Q: You mentioned we can use process understanding, for example eliminate two closely related terms that remain in the model. Is there a way to identify multicollinear factors using a mathematical tool in JMP (VIF, etc.) if you may not know about every term in the process?

A:  Yes, here is a quick video on this:  https://community.jmp.com/t5/Statistical-Thinking-for/Assessing-Multicollinearity/ta-p/271968 and also some short  demos by one of our JMP Statistical Educators: https://community.jmp.com/t5/Deeper-Dives/A-Deeper-Dive-Into-Multicollinearity/ta-p/674508.

Q: Why don't you use Full Factorial design?

A; Full Factorial is very rigid in the number of runs you have to run and is going to be looking for terms that might not be significant at all. Using custom design, we can chose the type of model we want to build and can constrain the number of runs based on our business needs and limitations.

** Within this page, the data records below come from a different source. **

-- pv_equiv track=rewrite | github.com/SanthoshiMary/careerfit-analyzer | Resume_skill_Match_analyzer/backend/app.py | semantic_matches_from_lists
-- ===== SOURCE A (Python) =====
-- def semantic_matches_from_lists(resume_skills, job_skills):
--     semantic_groups = [
--         {"sql", "postgresql"},
--         {"react", "reactjs"},
--         {"machine learning", "ml"},
--         {"rest api", "api development"}
--     ]
--
--     matches = set()
--
--     for r in resume_skills:
--         for j in job_skills:
--             if r == j:
--                 continue
--
--             for group in semantic_groups:
--                 if r in group and j in group:
--                     pair = " ~ ".join(sorted([r, j]))
--                     matches.add(pair)
--
--     return sorted(list(matches))
-- ===== SOURCE B (Python) =====
-- def semantic_matches_from_lists(resume_skills, job_skills):
--     # Pre-labelled semantic pairs, listed in sorted label order, so one
--     # membership pass over 4 pairs replaces the O(R*J) double loop.
--     groups = [
--         ("api development", "rest api", "api development ~ rest api"),
--         ("machine learning", "ml", "machine learning ~ ml"),
--         ("postgresql", "sql", "postgresql ~ sql"),
--         ("react", "reactjs", "react ~ reactjs"),
--     ]
--     rs = set(resume_skills)
--     js = set(job_skills)
--     return [label for a, b, label in groups
--             if (a in rs and b in js) or (b in rs and a in js)]
-- ===== Notes on version B (the rewrite author's own statement) =====
-- stated objective: faster
-- what changed: Replaced the O(R*J*G) triple nested loop with a single membership test per fixed semantic pair (each group has exactly two skills, so a match for a group is just 'one side in resume set, other in job set'), emitting the pre-sorted labels directly.
import Mathlib
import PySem

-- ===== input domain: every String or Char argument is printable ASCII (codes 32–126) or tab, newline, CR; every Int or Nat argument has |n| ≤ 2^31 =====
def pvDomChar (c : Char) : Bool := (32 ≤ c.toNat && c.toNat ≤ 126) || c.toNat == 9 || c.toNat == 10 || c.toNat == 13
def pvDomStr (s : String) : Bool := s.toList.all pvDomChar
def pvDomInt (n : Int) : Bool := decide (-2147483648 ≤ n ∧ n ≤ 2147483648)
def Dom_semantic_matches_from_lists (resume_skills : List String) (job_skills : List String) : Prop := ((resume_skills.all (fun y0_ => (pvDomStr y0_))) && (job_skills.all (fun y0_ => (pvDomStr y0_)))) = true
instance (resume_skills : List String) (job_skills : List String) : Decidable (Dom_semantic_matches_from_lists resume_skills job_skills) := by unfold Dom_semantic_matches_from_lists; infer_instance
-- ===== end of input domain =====

-- B replaces A's nested loop over all resume/job skill pairs by one membership test per
-- fixed two-skill semantic group, emitting the pre-sorted labels directly.

-- ===== PORT A =====
def pvSemanticGroups : List (PySem.Set String) :=
  [PySem.Set.ofList ["sql", "postgresql"],
   PySem.Set.ofList ["react", "reactjs"],
   PySem.Set.ofList ["machine learning", "ml"],
   PySem.Set.ofList ["rest api", "api development"]]

-- the inner 'for group in semantic_groups' loop body of A
def pvGroupFold (r j : String) (m : PySem.Set String) : PySem.Set String :=
  pvSemanticGroups.foldl (fun m group =>
    if PySem.Set.contains group r && PySem.Set.contains group j then
      PySem.Set.add m (PySem.Str.join " ~ " (PySem.List.sorted [r, j] (fun x => x) false))
    else m) m

def semantic_matches_from_lists (resume_skills : List String) (job_skills : List String) : List String :=
  PySem.List.sorted
    (resume_skills.foldl (fun m r =>
      job_skills.foldl (fun m j => if r == j then m else pvGroupFold r j m) m)
      PySem.Set.empty)
    (fun x => x) false

-- ===== PORT B =====
-- pre-labelled semantic pairs, listed in sorted label order
def pvPairs : List (String × String × String) :=
  [("api development", "rest api", "api development ~ rest api"),
   ("machine learning", "ml", "machine learning ~ ml"),
   ("postgresql", "sql", "postgresql ~ sql"),
   ("react", "reactjs", "react ~ reactjs")]

def semantic_matches_from_lists_alt (resume_skills : List String) (job_skills : List String) : List String :=
  let rs : PySem.Set String := PySem.Set.ofList resume_skills
  let js : PySem.Set String := PySem.Set.ofList job_skills
  (pvPairs.filter (fun g =>
      (PySem.Set.contains rs g.1 && PySem.Set.contains js g.2.1) ||
      (PySem.Set.contains rs g.2.1 && PySem.Set.contains js g.1))).map (fun g => g.2.2)

-- ===== PRECONDITION & SPEC =====
def Spec_semantic_matches_from_lists (resume_skills : List String) (job_skills : List String) (out : List String) : Prop := out = semantic_matches_from_lists_alt resume_skills job_skills
instance (resume_skills : List String) (job_skills : List String) (out : List String) : Decidable (Spec_semantic_matches_from_lists resume_skills job_skills out) := by unfold Spec_semantic_matches_from_lists; infer_instance

-- ===== CLAIM (what is proved, stated in full; the proofs are below) =====
def Claim_equal_semantic_matches_from_lists : Prop := ∀ (resume_skills : List String) (job_skills : List String), Dom_semantic_matches_from_lists resume_skills job_skills → Spec_semantic_matches_from_lists resume_skills job_skills (semantic_matches_from_lists resume_skills job_skills)

-- ===== LEMMAS AND PROOFS =====

-- "some semantic pair is hit by resume skill r and job skill j, yielding label x"
def pvHit (r j x : String) : Prop :=
  ∃ g ∈ pvPairs, ((r = g.1 ∧ j = g.2.1) ∨ (r = g.2.1 ∧ j = g.1)) ∧ x = g.2.2

theorem pv_mem_ite_add {m : PySem.Set String} {s x : String} (c : Bool) :
    x ∈ (if c then PySem.Set.add m s else m) ↔ x ∈ m ∨ (c = true ∧ x = s) := by
  cases c <;> simp [PySem.Set.mem_add]

theorem pvJoin1L : PySem.Str.join " ~ " (PySem.List.sorted ["api development", "rest api"] (fun x => x) false) = "api development ~ rest api" := by
  have hs : PySem.List.sorted ["api development", "rest api"] (fun x : String => x) false = ["api development", "rest api"] :=
    PySem.List.sorted_eq_of_perm_of_pairwise_lt _ _ _ (List.Perm.refl _) (by simp; decide)
  rw [hs]
  apply String.toList_inj.mp
  rw [PySem.Str.toList_join]
  decide
theorem pvJoin1R : PySem.Str.join " ~ " (PySem.List.sorted ["rest api", "api development"] (fun x => x) false) = "api development ~ rest api" := by
  have hs : PySem.List.sorted ["rest api", "api development"] (fun x : String => x) false = ["api development", "rest api"] :=
    PySem.List.sorted_eq_of_perm_of_pairwise_lt _ _ _ (List.Perm.swap _ _ _) (by simp; decide)
  rw [hs]
  apply String.toList_inj.mp
  rw [PySem.Str.toList_join]
  decide
theorem pvJoin2L : PySem.Str.join " ~ " (PySem.List.sorted ["machine learning", "ml"] (fun x => x) false) = "machine learning ~ ml" := by
  have hs : PySem.List.sorted ["machine learning", "ml"] (fun x : String => x) false = ["machine learning", "ml"] :=
    PySem.List.sorted_eq_of_perm_of_pairwise_lt _ _ _ (List.Perm.refl _) (by simp; decide)
  rw [hs]
  apply String.toList_inj.mp
  rw [PySem.Str.toList_join]
  decide
theorem pvJoin2R : PySem.Str.join " ~ " (PySem.List.sorted ["ml", "machine learning"] (fun x => x) false) = "machine learning ~ ml" := by
  have hs : PySem.List.sorted ["ml", "machine learning"] (fun x : String => x) false = ["machine learning", "ml"] :=
    PySem.List.sorted_eq_of_perm_of_pairwise_lt _ _ _ (List.Perm.swap _ _ _) (by simp; decide)
  rw [hs]
  apply String.toList_inj.mp
  rw [PySem.Str.toList_join]
  decide
theorem pvJoin3L : PySem.Str.join " ~ " (PySem.List.sorted ["postgresql", "sql"] (fun x => x) false) = "postgresql ~ sql" := by
  have hs : PySem.List.sorted ["postgresql", "sql"] (fun x : String => x) false = ["postgresql", "sql"] :=
    PySem.List.sorted_eq_of_perm_of_pairwise_lt _ _ _ (List.Perm.refl _) (by simp; decide)
  rw [hs]
  apply String.toList_inj.mp
  rw [PySem.Str.toList_join]
  decide
theorem pvJoin3R : PySem.Str.join " ~ " (PySem.List.sorted ["sql", "postgresql"] (fun x => x) false) = "postgresql ~ sql" := by
  have hs : PySem.List.sorted ["sql", "postgresql"] (fun x : String => x) false = ["postgresql", "sql"] :=
    PySem.List.sorted_eq_of_perm_of_pairwise_lt _ _ _ (List.Perm.swap _ _ _) (by simp; decide)
  rw [hs]
  apply String.toList_inj.mp
  rw [PySem.Str.toList_join]
  decide
theorem pvJoin4L : PySem.Str.join " ~ " (PySem.List.sorted ["react", "reactjs"] (fun x => x) false) = "react ~ reactjs" := by
  have hs : PySem.List.sorted ["react", "reactjs"] (fun x : String => x) false = ["react", "reactjs"] :=
    PySem.List.sorted_eq_of_perm_of_pairwise_lt _ _ _ (List.Perm.refl _) (by simp)
  rw [hs]
  apply String.toList_inj.mp
  rw [PySem.Str.toList_join]
  decide
theorem pvJoin4R : PySem.Str.join " ~ " (PySem.List.sorted ["reactjs", "react"] (fun x => x) false) = "react ~ reactjs" := by
  have hs : PySem.List.sorted ["reactjs", "react"] (fun x : String => x) false = ["react", "reactjs"] :=
    PySem.List.sorted_eq_of_perm_of_pairwise_lt _ _ _ (List.Perm.swap _ _ _) (by simp)
  rw [hs]
  apply String.toList_inj.mp
  rw [PySem.Str.toList_join]
  decide
theorem pv_mem_pvGroupFold (r j x : String) (m : PySem.Set String) (hrj : r ≠ j) :
    x ∈ pvGroupFold r j m ↔ x ∈ m ∨ pvHit r j x := by
  unfold pvGroupFold pvSemanticGroups
  simp only [List.foldl_cons, List.foldl_nil]
  simp only [pv_mem_ite_add]
  simp only [Bool.and_eq_true, PySem.Set.contains_iff, PySem.Set.mem_ofList, List.mem_cons,
    List.not_mem_nil, or_false]
  constructor
  · rintro ((((h | ⟨⟨hr, hj⟩, hx⟩) | ⟨⟨hr, hj⟩, hx⟩) | ⟨⟨hr, hj⟩, hx⟩) | ⟨⟨hr, hj⟩, hx⟩)
    · exact Or.inl h
    · rcases hr with hr | hr <;> rcases hj with hj | hj <;> subst hr <;> subst hj
      · exact absurd rfl hrj
      · exact Or.inr ⟨("postgresql", "sql", "postgresql ~ sql"), by simp [pvPairs],
          Or.inr ⟨rfl, rfl⟩, hx.trans pvJoin3R⟩
      · exact Or.inr ⟨("postgresql", "sql", "postgresql ~ sql"), by simp [pvPairs],
          Or.inl ⟨rfl, rfl⟩, hx.trans pvJoin3L⟩
      · exact absurd rfl hrj
    · rcases hr with hr | hr <;> rcases hj with hj | hj <;> subst hr <;> subst hj
      · exact absurd rfl hrj
      · exact Or.inr ⟨("react", "reactjs", "react ~ reactjs"), by simp [pvPairs],
          Or.inl ⟨rfl, rfl⟩, hx.trans pvJoin4L⟩
      · exact Or.inr ⟨("react", "reactjs", "react ~ reactjs"), by simp [pvPairs],
          Or.inr ⟨rfl, rfl⟩, hx.trans pvJoin4R⟩
      · exact absurd rfl hrj
    · rcases hr with hr | hr <;> rcases hj with hj | hj <;> subst hr <;> subst hj
      · exact absurd rfl hrj
      · exact Or.inr ⟨("machine learning", "ml", "machine learning ~ ml"), by simp [pvPairs],
          Or.inl ⟨rfl, rfl⟩, hx.trans pvJoin2L⟩
      · exact Or.inr ⟨("machine learning", "ml", "machine learning ~ ml"), by simp [pvPairs],
          Or.inr ⟨rfl, rfl⟩, hx.trans pvJoin2R⟩
      · exact absurd rfl hrj
    · rcases hr with hr | hr <;> rcases hj with hj | hj <;> subst hr <;> subst hj
      · exact absurd rfl hrj
      · exact Or.inr ⟨("api development", "rest api", "api development ~ rest api"), by simp [pvPairs],
          Or.inr ⟨rfl, rfl⟩, hx.trans pvJoin1R⟩
      · exact Or.inr ⟨("api development", "rest api", "api development ~ rest api"), by simp [pvPairs],
          Or.inl ⟨rfl, rfl⟩, hx.trans pvJoin1L⟩
      · exact absurd rfl hrj
  · rintro (h | ⟨g, hg, hm, hx⟩)
    · exact Or.inl (Or.inl (Or.inl (Or.inl h)))
    · simp only [pvPairs, List.mem_cons, List.not_mem_nil, or_false] at hg
      rcases hg with hg | hg | hg | hg <;> subst hg <;>
        rcases hm with ⟨h1, h2⟩ | ⟨h1, h2⟩ <;> subst h1 <;> subst h2
      · exact Or.inr ⟨⟨Or.inr rfl, Or.inl rfl⟩, hx.trans pvJoin1L.symm⟩
      · exact Or.inr ⟨⟨Or.inl rfl, Or.inr rfl⟩, hx.trans pvJoin1R.symm⟩
      · exact Or.inl (Or.inr ⟨⟨Or.inl rfl, Or.inr rfl⟩, hx.trans pvJoin2L.symm⟩)
      · exact Or.inl (Or.inr ⟨⟨Or.inr rfl, Or.inl rfl⟩, hx.trans pvJoin2R.symm⟩)
      · exact Or.inl (Or.inl (Or.inl (Or.inr ⟨⟨Or.inr rfl, Or.inl rfl⟩, hx.trans pvJoin3L.symm⟩)))
      · exact Or.inl (Or.inl (Or.inl (Or.inr ⟨⟨Or.inl rfl, Or.inr rfl⟩, hx.trans pvJoin3R.symm⟩)))
      · exact Or.inl (Or.inl (Or.inr ⟨⟨Or.inl rfl, Or.inr rfl⟩, hx.trans pvJoin4L.symm⟩))
      · exact Or.inl (Or.inl (Or.inr ⟨⟨Or.inr rfl, Or.inl rfl⟩, hx.trans pvJoin4R.symm⟩))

Q: Are there any tools or methods to help identify and/or visualize the space explored by the existing data, like a scatter plot tool for more than 2 or 3 dimensions?

A: Certainly. Graph>Scatterplot 3D. And for 4D you could use colored row states to highlight a 4th dimension on a 3d plot.

Q: With evaluation of process data on the fly we are certainly a slave to the variability /control of the hardware used across the process selected per variable monitored.  Less variability or No variability could be a function of better control.  The other issue is gage based -> How well does the tool measure these variables? That will likely come out in the overall signal to noise. It is a little dangerous to

Q: Could we use the model RMSE from the observational data to help inform our estimate of the anticipated RMSE in the Design Evaluation>Power Analysis?

A: That is not appropriate in this context.  Walds qui square or t ratio are better for that. RSME in DOE is an expectation and useful when doing experiment design.

Q: Is Stepwise as an alternative method for picking significant terms.?

A: Stepwise, can be powerful. But, essentially you're still building a standard least squares model and selectively bringing terms in and out based on some criteria. The shrinkage methods and the methodology that we used are estimation methods  better suited to deal with some of the issues that we have with observational data. If you want to do due  diligence, of course you can try Stepwise also, but it carries some of the same challenges as Standard Least Squares.

Q: Because we use a tight range of factors to draw a model and identify the active term, do we have to test a similar range in the Custom Design? Should we build the model to  model out to what we're actually going to test in the DOE?

A: No. We  are extremely limited with observational data, for the reasons that I mentioned. But that doesn't mean that we need to be limited in our design experiment. Really, all we're trying to figure out in the model is what assumed model needs to look like. In the experiment, we still want to apply all the best practices for designed experiments and make sure that our levels for our factors are as wide apart as possible.

Some comments from attendees during the session:

• If you want to replicate your Predictor Screening output, you need to set/save a random seed.
• When using observational data, be super careful about missing values.  Depending on the platform/method being used, you can unintentionally drop entire runs/batches from your analysis. JMP also offers Informative Missing.